** WHAT YOU WILL DO **
Search the records below for the string "forward" and copy each line where it turns up.
RECORDS TO USE Block Start
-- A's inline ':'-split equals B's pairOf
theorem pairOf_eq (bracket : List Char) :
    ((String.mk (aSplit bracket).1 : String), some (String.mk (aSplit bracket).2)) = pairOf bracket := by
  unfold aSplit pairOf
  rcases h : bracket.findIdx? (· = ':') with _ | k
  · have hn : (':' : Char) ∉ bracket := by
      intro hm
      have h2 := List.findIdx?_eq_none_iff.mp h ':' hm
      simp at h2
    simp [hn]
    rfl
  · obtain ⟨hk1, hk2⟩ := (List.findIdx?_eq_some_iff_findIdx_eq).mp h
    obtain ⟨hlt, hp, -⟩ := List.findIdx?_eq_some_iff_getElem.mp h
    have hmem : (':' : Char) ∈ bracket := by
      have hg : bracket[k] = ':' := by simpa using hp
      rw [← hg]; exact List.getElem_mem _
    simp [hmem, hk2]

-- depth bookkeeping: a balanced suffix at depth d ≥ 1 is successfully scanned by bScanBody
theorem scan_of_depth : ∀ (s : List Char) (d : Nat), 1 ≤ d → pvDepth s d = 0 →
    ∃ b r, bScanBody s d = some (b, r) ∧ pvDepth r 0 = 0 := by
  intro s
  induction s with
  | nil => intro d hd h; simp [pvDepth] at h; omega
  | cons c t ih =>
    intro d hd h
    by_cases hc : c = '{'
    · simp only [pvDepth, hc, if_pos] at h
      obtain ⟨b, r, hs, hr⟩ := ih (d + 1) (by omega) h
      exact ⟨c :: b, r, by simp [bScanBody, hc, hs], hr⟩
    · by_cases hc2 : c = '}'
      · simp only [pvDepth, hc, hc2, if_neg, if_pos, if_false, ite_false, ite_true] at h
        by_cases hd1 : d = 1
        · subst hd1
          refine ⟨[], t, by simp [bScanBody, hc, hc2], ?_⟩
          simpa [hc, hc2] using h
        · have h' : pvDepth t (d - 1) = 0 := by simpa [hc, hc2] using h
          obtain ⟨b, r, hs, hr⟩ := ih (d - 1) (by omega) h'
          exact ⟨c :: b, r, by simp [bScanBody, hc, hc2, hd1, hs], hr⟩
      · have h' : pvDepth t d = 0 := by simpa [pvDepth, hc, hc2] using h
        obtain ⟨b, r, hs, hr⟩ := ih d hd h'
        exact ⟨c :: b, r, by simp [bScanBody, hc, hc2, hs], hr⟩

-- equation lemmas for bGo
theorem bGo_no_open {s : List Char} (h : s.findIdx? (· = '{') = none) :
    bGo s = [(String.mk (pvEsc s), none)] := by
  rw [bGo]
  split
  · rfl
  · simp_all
RECORDS TO USE Block End
RECORDS TO USE Block Start
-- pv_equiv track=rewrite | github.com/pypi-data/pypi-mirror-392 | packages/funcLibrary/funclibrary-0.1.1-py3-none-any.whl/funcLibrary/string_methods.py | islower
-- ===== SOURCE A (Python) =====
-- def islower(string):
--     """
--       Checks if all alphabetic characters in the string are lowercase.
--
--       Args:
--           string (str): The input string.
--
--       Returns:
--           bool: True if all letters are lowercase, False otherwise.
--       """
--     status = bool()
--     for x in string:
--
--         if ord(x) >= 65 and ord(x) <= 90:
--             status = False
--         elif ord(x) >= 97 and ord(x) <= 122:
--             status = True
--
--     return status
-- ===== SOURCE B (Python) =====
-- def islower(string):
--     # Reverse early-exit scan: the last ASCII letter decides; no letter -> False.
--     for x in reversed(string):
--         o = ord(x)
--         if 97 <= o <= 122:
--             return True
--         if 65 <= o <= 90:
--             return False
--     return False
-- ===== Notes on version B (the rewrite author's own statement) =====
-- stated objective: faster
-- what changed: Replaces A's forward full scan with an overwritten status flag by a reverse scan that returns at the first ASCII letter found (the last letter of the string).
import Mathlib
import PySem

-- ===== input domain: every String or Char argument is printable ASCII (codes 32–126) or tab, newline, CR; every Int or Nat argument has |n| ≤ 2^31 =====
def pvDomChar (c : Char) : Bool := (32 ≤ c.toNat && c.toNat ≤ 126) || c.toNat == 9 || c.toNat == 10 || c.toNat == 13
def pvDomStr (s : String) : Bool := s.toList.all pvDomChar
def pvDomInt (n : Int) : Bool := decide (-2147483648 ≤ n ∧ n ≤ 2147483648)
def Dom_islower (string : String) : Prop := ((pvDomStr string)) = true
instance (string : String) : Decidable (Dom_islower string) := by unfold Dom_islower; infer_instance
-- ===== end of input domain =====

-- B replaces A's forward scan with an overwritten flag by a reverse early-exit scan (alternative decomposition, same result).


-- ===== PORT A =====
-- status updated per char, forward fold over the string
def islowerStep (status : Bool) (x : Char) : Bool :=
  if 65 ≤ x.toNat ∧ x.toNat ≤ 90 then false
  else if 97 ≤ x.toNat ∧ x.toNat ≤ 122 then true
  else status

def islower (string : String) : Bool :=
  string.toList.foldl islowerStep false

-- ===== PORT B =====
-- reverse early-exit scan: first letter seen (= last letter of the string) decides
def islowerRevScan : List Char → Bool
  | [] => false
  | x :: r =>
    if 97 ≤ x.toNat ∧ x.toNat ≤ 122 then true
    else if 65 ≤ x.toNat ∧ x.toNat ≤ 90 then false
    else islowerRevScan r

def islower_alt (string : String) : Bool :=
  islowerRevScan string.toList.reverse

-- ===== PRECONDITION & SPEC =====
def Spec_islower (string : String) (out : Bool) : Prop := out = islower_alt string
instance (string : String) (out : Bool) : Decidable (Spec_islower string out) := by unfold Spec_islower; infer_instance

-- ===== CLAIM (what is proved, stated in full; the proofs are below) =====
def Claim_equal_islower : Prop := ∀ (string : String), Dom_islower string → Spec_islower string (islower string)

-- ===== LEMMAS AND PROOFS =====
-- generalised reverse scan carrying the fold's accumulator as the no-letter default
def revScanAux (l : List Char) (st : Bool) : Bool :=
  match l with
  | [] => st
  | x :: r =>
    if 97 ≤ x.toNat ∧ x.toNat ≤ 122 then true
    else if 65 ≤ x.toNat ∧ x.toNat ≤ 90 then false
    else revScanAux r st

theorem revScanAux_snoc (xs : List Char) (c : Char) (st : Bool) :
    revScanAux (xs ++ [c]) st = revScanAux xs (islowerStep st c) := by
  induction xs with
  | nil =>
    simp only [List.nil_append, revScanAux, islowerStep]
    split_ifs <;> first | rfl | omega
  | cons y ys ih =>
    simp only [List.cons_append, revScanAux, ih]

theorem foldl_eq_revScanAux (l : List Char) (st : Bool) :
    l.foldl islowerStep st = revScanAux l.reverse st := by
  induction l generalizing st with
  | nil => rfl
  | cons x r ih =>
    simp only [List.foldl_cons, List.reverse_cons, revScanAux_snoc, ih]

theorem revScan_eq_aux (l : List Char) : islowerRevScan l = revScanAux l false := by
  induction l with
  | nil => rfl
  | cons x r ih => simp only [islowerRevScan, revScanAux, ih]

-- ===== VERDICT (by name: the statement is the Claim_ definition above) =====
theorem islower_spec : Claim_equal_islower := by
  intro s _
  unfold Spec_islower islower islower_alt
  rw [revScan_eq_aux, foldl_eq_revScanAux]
RECORDS TO USE Block End
RECORDS TO USE Block Start
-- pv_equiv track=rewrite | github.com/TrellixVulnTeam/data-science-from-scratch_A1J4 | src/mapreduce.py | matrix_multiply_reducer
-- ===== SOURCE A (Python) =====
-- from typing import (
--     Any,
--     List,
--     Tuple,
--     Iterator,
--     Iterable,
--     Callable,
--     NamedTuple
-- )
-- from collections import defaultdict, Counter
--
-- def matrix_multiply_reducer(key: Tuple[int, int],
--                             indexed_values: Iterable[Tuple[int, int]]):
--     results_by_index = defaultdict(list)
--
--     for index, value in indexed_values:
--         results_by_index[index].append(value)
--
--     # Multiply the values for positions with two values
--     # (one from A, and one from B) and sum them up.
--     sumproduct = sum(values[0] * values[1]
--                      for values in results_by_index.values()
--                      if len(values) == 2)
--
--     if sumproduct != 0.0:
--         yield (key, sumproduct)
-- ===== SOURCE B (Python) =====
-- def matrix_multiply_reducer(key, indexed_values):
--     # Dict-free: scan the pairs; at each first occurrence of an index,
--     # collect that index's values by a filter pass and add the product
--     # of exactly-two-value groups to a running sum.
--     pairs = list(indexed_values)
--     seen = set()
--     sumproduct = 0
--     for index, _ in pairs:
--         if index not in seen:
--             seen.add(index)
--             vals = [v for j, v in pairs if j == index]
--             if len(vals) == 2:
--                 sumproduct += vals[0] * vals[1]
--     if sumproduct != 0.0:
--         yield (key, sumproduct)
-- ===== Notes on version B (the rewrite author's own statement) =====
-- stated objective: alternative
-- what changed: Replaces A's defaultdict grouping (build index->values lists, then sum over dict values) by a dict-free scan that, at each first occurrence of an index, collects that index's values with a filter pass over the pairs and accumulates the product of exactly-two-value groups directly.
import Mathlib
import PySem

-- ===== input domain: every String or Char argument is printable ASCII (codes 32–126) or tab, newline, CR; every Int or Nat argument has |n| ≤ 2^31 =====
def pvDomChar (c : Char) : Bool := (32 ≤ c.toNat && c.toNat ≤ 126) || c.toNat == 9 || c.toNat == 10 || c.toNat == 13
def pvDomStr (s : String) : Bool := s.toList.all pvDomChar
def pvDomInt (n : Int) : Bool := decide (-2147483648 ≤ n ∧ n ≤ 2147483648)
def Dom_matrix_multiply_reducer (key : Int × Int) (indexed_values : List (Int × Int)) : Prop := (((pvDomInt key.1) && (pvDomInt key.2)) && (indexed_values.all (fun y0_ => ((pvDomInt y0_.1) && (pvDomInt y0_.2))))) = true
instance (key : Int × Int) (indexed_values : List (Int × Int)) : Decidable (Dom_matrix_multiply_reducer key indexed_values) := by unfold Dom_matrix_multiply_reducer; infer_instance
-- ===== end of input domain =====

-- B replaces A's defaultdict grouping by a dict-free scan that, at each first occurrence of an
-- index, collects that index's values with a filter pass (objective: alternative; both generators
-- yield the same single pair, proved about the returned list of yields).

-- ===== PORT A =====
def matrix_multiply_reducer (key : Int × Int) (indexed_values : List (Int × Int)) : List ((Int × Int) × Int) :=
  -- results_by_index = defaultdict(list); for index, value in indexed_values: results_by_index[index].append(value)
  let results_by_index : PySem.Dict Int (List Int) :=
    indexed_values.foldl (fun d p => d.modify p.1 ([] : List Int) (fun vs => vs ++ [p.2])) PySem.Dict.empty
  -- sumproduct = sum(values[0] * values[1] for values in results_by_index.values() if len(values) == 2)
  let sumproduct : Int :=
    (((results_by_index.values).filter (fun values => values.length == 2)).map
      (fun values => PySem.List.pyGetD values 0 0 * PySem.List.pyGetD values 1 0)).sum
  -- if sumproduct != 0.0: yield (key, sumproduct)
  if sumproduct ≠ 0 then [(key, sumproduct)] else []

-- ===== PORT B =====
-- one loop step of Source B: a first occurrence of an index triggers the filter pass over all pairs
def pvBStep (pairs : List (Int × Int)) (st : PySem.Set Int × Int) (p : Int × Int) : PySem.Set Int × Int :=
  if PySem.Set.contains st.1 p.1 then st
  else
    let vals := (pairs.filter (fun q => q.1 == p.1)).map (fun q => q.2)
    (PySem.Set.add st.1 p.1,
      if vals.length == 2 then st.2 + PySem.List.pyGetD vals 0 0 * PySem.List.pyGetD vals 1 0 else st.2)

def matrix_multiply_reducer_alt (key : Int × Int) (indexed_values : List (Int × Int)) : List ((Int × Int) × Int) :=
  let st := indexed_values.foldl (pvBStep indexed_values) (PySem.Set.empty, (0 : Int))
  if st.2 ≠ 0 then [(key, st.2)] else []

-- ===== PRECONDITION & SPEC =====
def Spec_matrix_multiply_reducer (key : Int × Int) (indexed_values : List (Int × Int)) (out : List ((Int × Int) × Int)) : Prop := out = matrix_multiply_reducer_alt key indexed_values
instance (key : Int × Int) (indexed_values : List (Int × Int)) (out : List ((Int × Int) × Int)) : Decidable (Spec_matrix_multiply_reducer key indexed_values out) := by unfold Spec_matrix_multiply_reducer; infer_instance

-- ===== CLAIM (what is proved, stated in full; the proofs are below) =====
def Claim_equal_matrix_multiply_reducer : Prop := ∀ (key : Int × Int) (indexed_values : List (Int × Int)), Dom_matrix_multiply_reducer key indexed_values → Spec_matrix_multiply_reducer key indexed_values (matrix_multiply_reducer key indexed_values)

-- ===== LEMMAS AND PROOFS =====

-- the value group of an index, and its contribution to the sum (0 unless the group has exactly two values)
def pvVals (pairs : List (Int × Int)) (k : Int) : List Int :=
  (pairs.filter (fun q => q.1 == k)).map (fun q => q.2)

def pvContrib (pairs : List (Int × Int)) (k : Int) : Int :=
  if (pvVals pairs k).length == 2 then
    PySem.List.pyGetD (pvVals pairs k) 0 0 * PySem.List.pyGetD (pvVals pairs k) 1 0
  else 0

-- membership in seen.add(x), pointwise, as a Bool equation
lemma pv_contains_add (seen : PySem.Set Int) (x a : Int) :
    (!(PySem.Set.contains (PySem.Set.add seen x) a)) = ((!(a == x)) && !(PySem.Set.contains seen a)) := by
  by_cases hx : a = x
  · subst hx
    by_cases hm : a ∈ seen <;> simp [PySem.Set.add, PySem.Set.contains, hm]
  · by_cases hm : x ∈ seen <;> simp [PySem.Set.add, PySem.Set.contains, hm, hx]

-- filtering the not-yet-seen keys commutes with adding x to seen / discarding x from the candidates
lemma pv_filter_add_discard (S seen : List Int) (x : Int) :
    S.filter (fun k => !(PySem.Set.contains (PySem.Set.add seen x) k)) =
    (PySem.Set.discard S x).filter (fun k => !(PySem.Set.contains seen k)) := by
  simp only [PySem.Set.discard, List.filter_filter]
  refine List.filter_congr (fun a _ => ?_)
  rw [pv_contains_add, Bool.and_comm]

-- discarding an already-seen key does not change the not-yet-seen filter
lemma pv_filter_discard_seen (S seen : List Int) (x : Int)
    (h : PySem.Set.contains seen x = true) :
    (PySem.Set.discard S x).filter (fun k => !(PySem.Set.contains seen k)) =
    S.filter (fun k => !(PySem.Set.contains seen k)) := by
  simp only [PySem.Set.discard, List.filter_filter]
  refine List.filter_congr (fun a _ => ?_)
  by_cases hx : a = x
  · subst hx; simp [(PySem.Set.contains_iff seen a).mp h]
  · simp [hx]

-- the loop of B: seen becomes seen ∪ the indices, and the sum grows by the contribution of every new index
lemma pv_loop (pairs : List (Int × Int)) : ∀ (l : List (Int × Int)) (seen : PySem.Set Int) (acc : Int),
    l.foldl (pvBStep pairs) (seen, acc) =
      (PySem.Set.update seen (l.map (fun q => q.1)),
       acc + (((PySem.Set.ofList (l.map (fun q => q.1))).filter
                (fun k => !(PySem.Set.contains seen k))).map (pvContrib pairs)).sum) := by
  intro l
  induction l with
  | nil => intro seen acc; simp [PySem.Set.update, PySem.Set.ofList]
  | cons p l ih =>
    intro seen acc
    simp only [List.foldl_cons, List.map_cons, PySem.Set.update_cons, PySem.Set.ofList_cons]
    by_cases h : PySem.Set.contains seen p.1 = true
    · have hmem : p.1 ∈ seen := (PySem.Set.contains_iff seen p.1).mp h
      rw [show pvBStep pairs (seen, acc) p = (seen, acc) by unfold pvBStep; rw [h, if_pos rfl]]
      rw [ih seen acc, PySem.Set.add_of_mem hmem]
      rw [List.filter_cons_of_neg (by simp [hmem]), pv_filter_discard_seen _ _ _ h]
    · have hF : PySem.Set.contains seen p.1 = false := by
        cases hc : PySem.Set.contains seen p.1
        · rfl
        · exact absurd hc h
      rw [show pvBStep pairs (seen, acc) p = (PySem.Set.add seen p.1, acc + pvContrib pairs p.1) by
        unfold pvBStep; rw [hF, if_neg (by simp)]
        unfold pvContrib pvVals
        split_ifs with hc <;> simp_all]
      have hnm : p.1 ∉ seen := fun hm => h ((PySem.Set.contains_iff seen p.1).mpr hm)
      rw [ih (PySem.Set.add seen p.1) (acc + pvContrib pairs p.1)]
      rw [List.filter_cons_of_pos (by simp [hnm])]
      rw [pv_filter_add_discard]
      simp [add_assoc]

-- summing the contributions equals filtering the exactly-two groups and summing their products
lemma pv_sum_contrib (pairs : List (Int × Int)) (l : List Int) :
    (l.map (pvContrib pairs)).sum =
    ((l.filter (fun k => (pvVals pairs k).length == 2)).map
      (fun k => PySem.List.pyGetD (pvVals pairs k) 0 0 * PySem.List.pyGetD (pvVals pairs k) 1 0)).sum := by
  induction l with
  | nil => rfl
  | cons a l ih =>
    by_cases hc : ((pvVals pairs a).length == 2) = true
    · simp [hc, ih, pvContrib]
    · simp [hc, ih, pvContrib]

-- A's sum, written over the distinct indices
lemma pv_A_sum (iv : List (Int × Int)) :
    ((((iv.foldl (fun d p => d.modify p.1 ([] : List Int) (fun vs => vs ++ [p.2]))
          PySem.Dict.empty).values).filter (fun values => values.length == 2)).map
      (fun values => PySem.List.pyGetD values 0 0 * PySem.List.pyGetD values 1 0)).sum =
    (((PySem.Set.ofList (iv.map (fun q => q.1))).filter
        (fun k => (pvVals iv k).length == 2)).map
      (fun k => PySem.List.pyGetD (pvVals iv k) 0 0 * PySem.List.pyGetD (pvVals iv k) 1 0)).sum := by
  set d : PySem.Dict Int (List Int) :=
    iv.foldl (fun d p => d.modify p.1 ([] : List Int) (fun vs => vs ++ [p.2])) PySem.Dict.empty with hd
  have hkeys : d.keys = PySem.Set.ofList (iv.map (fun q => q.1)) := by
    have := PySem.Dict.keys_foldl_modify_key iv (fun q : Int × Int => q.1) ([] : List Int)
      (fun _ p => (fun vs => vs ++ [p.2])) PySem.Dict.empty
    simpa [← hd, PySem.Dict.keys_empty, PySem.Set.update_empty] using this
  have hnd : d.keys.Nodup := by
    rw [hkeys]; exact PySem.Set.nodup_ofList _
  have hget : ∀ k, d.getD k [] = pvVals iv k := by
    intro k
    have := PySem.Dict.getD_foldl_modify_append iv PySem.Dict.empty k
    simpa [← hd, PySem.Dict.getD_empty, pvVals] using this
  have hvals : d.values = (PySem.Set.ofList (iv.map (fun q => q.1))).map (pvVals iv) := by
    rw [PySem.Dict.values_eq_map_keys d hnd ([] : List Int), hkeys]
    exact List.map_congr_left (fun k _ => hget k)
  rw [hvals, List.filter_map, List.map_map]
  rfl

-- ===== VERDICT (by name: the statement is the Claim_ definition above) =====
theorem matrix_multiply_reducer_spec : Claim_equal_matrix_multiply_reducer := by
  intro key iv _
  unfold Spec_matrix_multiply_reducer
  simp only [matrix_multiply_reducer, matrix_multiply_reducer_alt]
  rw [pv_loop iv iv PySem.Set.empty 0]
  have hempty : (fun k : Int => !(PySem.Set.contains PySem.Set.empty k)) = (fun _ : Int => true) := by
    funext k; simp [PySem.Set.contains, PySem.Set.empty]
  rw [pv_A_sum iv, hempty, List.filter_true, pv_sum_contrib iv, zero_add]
RECORDS TO USE Block End
** REPLY TO THE TASK **
-- what changed: Replaces A's forward full scan with an overwritten status flag by a reverse scan that returns at the first ASCII letter found (the last letter of the string).
-- B replaces A's forward scan with an overwritten flag by a reverse early-exit scan (alternative decomposition, same result).
-- status updated per char, forward fold over the string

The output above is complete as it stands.